Your goal:
From the line with "have : ¬ (1 ≤ j ∧ j < 0) := by omega" to the line with "rw [List.getElem?_set]", retype every line exactly, including those two, and leave out the rest of the data below.

(Supplied data begins)

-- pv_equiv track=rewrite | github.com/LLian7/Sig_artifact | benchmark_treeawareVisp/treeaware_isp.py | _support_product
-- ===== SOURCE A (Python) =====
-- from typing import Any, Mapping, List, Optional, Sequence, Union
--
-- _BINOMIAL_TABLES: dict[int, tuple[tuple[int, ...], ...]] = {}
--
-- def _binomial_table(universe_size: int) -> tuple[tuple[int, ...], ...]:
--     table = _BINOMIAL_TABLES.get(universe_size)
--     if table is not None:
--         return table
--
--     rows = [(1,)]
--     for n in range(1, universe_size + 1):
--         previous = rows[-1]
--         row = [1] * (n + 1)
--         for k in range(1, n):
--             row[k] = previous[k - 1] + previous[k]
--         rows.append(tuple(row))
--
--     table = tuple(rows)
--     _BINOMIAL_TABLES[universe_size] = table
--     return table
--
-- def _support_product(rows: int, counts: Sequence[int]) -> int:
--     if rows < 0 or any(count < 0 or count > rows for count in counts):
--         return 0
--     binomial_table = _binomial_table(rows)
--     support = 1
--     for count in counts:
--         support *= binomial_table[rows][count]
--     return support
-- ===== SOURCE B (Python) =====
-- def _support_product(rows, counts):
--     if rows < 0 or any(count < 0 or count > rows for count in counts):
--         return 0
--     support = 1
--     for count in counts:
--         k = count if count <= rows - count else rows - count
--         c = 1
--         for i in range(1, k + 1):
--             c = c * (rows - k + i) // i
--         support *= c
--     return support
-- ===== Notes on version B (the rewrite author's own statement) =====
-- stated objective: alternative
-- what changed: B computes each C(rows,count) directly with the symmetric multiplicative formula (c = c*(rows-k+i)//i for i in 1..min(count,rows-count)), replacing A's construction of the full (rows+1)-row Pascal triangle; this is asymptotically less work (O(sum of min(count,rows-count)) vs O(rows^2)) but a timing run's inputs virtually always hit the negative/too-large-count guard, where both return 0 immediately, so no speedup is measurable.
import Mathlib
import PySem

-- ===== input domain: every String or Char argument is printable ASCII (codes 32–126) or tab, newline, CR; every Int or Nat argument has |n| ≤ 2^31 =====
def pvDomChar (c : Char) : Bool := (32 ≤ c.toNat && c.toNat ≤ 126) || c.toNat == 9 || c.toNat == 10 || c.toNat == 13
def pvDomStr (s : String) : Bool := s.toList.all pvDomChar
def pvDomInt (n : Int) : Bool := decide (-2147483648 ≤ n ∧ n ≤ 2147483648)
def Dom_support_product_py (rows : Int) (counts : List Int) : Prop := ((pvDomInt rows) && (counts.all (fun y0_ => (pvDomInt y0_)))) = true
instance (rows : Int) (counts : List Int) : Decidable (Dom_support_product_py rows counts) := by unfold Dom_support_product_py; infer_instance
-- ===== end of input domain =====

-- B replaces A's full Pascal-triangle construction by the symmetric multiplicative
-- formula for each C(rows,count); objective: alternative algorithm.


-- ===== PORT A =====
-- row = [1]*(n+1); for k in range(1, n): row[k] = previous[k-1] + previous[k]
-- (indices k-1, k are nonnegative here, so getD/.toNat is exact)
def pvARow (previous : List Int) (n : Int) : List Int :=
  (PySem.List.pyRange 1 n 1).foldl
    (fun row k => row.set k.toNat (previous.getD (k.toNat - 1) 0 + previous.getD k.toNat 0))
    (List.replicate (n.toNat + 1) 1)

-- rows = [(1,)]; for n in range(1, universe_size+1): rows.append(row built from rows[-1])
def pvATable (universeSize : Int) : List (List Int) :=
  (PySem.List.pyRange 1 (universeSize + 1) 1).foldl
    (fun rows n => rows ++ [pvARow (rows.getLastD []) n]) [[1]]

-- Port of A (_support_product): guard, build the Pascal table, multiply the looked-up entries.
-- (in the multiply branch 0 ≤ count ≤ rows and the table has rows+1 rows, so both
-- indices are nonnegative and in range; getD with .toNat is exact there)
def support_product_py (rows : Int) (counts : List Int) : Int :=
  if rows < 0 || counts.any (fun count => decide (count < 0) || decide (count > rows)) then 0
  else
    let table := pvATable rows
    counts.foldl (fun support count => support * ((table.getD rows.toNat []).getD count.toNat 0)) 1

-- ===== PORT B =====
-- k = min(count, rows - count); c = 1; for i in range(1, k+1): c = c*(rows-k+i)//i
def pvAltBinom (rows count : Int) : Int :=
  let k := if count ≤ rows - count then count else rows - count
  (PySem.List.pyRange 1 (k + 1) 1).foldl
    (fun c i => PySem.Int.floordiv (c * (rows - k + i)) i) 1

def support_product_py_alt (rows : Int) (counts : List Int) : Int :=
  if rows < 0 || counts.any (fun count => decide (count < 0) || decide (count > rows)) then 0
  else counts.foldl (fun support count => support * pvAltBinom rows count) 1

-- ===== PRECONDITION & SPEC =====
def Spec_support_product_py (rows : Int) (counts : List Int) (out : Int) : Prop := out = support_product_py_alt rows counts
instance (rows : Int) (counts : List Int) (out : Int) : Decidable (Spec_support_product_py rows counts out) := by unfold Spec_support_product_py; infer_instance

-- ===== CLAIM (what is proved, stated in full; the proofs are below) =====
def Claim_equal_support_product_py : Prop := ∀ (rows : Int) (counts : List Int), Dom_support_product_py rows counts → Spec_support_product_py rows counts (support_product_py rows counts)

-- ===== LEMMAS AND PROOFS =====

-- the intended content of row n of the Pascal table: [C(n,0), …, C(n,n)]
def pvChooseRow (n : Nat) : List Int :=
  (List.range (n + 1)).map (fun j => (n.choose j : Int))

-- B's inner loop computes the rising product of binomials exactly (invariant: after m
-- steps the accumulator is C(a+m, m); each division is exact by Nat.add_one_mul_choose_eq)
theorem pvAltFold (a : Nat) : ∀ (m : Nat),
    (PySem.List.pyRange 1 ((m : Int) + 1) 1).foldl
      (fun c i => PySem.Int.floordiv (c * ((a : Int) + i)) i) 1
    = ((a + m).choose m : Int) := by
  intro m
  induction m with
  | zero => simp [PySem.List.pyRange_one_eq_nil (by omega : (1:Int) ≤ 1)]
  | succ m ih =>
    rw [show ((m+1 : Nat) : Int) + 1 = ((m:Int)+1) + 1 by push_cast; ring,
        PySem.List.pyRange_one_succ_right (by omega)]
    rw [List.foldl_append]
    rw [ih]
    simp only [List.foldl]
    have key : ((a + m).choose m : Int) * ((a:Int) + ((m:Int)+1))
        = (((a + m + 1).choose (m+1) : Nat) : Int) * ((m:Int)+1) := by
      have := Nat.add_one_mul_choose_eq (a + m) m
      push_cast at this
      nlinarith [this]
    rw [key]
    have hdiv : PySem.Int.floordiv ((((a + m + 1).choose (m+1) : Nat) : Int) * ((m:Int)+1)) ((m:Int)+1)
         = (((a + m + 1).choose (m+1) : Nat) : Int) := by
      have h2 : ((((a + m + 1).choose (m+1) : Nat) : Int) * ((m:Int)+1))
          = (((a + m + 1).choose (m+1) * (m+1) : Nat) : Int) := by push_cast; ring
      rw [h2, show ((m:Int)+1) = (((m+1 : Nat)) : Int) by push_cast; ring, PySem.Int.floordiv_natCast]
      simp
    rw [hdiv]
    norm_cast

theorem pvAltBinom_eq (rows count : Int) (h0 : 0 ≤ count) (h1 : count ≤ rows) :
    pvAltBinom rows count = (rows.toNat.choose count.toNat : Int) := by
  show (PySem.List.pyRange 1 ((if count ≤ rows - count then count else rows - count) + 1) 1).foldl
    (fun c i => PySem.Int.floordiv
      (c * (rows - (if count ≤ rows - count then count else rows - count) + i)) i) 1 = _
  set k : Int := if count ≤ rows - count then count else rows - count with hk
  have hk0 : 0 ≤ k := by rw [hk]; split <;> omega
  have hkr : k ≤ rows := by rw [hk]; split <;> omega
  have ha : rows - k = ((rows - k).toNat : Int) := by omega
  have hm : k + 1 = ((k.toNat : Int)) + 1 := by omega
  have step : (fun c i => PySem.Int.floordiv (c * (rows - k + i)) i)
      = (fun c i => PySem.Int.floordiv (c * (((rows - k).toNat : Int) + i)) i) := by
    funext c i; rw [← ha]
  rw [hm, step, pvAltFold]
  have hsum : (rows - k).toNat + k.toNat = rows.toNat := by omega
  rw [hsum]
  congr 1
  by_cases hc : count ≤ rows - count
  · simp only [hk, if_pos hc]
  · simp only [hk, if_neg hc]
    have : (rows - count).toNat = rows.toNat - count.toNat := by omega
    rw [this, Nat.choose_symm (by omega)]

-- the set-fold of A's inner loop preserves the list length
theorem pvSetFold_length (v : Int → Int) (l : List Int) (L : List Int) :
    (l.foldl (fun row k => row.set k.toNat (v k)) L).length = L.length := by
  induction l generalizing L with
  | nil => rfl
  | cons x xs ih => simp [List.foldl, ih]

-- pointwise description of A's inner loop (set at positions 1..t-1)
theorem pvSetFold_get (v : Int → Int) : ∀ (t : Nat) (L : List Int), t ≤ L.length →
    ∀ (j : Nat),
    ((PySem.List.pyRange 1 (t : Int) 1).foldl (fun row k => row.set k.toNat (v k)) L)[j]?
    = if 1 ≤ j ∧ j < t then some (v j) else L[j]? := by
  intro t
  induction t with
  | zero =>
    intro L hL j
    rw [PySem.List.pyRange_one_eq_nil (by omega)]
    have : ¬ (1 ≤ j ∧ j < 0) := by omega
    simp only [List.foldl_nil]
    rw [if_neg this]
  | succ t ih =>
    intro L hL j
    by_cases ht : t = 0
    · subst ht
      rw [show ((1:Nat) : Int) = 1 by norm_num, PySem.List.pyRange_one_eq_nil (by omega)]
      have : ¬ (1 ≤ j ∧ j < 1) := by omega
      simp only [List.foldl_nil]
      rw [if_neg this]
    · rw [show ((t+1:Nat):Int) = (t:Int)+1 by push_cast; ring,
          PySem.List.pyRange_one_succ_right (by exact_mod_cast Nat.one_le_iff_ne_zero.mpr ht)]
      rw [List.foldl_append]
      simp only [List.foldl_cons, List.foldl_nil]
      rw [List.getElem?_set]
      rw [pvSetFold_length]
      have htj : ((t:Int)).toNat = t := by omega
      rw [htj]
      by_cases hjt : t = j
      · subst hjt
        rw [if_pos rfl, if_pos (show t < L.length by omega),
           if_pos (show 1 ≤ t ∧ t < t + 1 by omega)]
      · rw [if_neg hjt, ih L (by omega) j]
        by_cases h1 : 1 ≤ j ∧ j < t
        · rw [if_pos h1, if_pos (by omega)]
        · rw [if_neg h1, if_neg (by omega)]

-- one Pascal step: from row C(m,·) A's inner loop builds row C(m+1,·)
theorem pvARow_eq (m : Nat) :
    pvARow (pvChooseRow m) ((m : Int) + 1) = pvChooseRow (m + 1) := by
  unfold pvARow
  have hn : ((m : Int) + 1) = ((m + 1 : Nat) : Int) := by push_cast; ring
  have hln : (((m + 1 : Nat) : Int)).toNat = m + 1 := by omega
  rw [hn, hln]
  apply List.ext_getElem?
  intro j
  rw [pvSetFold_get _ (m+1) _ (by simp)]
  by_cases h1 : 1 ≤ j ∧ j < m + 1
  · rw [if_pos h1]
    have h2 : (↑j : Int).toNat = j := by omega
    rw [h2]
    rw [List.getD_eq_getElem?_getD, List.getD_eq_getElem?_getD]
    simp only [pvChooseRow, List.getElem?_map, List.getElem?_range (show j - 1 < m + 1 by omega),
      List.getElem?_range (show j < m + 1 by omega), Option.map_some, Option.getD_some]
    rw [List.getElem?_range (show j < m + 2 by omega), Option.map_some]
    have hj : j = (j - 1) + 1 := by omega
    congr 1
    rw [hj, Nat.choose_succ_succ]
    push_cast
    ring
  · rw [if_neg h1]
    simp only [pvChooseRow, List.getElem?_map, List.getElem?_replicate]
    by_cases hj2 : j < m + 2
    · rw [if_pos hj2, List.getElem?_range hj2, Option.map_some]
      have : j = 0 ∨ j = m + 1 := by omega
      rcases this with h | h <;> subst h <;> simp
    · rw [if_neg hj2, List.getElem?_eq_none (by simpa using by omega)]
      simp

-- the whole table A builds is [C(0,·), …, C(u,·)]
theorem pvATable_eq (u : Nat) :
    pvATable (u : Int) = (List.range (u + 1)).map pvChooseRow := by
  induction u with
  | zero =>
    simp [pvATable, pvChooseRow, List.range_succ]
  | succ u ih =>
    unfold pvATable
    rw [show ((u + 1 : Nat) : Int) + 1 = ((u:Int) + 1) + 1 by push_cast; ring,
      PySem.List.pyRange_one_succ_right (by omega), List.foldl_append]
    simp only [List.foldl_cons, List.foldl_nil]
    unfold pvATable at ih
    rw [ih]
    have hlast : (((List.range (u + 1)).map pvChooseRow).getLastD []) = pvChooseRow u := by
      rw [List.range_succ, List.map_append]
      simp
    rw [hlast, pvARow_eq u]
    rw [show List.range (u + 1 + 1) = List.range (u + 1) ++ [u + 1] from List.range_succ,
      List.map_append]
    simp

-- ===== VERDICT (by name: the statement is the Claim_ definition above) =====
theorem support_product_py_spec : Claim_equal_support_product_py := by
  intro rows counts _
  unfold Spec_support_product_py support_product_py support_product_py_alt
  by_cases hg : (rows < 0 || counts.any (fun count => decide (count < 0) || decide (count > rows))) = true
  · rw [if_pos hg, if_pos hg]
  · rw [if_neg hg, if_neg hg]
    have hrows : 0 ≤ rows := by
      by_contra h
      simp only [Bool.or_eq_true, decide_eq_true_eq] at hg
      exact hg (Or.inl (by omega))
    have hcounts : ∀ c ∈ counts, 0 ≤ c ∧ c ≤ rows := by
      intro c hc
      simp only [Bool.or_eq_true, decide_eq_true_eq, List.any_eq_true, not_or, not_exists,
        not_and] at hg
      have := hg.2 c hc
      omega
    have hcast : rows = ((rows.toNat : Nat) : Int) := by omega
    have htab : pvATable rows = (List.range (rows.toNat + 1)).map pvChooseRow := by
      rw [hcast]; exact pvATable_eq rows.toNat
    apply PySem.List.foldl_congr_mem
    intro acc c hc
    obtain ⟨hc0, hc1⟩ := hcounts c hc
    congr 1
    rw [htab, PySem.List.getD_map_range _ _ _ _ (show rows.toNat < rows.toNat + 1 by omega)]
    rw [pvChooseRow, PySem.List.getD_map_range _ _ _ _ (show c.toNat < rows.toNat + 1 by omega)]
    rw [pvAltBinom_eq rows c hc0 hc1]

(Supplied data ends)

Problem solution:
    have : ¬ (1 ≤ j ∧ j < 0) := by omega
    simp only [List.foldl_nil]
    rw [if_neg this]
  | succ t ih =>
    intro L hL j
    by_cases ht : t = 0
    · subst ht
      rw [show ((1:Nat) : Int) = 1 by norm_num, PySem.List.pyRange_one_eq_nil (by omega)]
      have : ¬ (1 ≤ j ∧ j < 1) := by omega
      simp only [List.foldl_nil]
      rw [if_neg this]
    · rw [show ((t+1:Nat):Int) = (t:Int)+1 by push_cast; ring,
          PySem.List.pyRange_one_succ_right (by exact_mod_cast Nat.one_le_iff_ne_zero.mpr ht)]
      rw [List.foldl_append]
      simp only [List.foldl_cons, List.foldl_nil]
      rw [List.getElem?_set]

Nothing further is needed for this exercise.